**WHAT YOU NEED TO DO**
Copy exactly the line containing "exact pvBridge matrix" and each line after it to the end of the listing, and output nothing else.

---*---

theorem pvPorts_eq (matrix : List (List Int)) :
    minimumPassesOfMatrix matrix = minimumPassesOfMatrix_alt matrix := by
  unfold minimumPassesOfMatrix minimumPassesOfMatrix_alt
  simp only []
  rw [pvScanA_eq]
  set height : Int := (matrix.length : Int) with hh
  set width : Int := ((PySem.List.pyGetD matrix 0 []).length : Int) with hw
  set F := (pvCells height width).filter (fun c => 0 < pvGet matrix c.1 c.2) with hF
  set V := (pvCells height width).filter (fun c => 0 ≤ pvGet matrix c.1 c.2) with hV
  set N := pvNegs matrix height width with hN
  have hNV : ∀ a ∈ N, a ∉ V := by
    intro a ha hav
    have h1 := List.mem_filter.mp ha
    have h2 := List.mem_filter.mp hav
    simp at h1 h2
    omega
  have hInv : pvInv matrix height width F [] V N N.length := by
    refine ⟨?_, ?_, ?_, ?_, ?_, ?_⟩
    · intro c
      constructor
      · intro hc; exact ⟨hc, Or.inl (hNV c hc)⟩
      · exact fun h => h.1
    · rw [List.filter_eq_self.mpr (fun a ha => by simpa using hNV a ha)]
    · intro c hc hm
      exact List.mem_filter.mpr ⟨hc, by simpa using hm⟩
    · simpa using (pvNodup_pvCells height width).filter _
    · intro a ha
      simp only [List.append_nil] at ha
      have h1 := List.mem_filter.mp ha
      refine List.mem_filter.mpr ⟨h1.1, ?_⟩
      have := h1.2
      simp at this ⊢
      omega
    · intro a ha; simp at ha
  have hmain := pvMain matrix height width
    (2 * (F.length + [].length + pvUnvis height width V)
      + (if F = [] ∧ ([] : List (Int × Int)) ≠ [] then 1 else 0))
    F [] V N N.length 0 0 (le_refl _) hInv (fun _ => rfl)
  simp only [List.map_nil, List.append_nil] at hmain
  rw [hmain]
  rw [pvFinish_eq_loopB height width F V N.length 0 (fun hR0 => by
    intro c hc
    by_cases hm : 0 ≤ pvGet matrix c.1 c.2
    · exact List.mem_filter.mpr ⟨hc, by simpa using hm⟩
    · have hcn : c ∈ N := List.mem_filter.mpr ⟨hc, by simp; omega⟩
      rw [List.length_eq_zero_iff.mp hR0] at hcn
      exact absurd hcn (fun h => List.not_mem_nil h))]
  rw [hF, hV, hN]
  exact pvBridge matrix height width (pvNegs matrix height width).length
    ((pvCells height width).filter (fun c => 0 < pvGet matrix c.1 c.2))
    ((pvCells height width).filter (fun c => 0 ≤ pvGet matrix c.1 c.2))
    (pvGrid0 matrix height width) 0 (pvInitSim matrix height width)

-- ===== VERDICT (by name: the statement is the Claim_ definition above) =====
theorem minimumPassesOfMatrix_spec : Claim_equal_minimumPassesOfMatrix := by
  intro matrix _ _
  exact pvPorts_eq matrix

---*---

**EXERCISE OUTPUT**
  exact pvBridge matrix height width (pvNegs matrix height width).length
    ((pvCells height width).filter (fun c => 0 < pvGet matrix c.1 c.2))
    ((pvCells height width).filter (fun c => 0 ≤ pvGet matrix c.1 c.2))
    (pvGrid0 matrix height width) 0 (pvInitSim matrix height width)

-- ===== VERDICT (by name: the statement is the Claim_ definition above) =====
theorem minimumPassesOfMatrix_spec : Claim_equal_minimumPassesOfMatrix := by
  intro matrix _ _
  exact pvPorts_eq matrix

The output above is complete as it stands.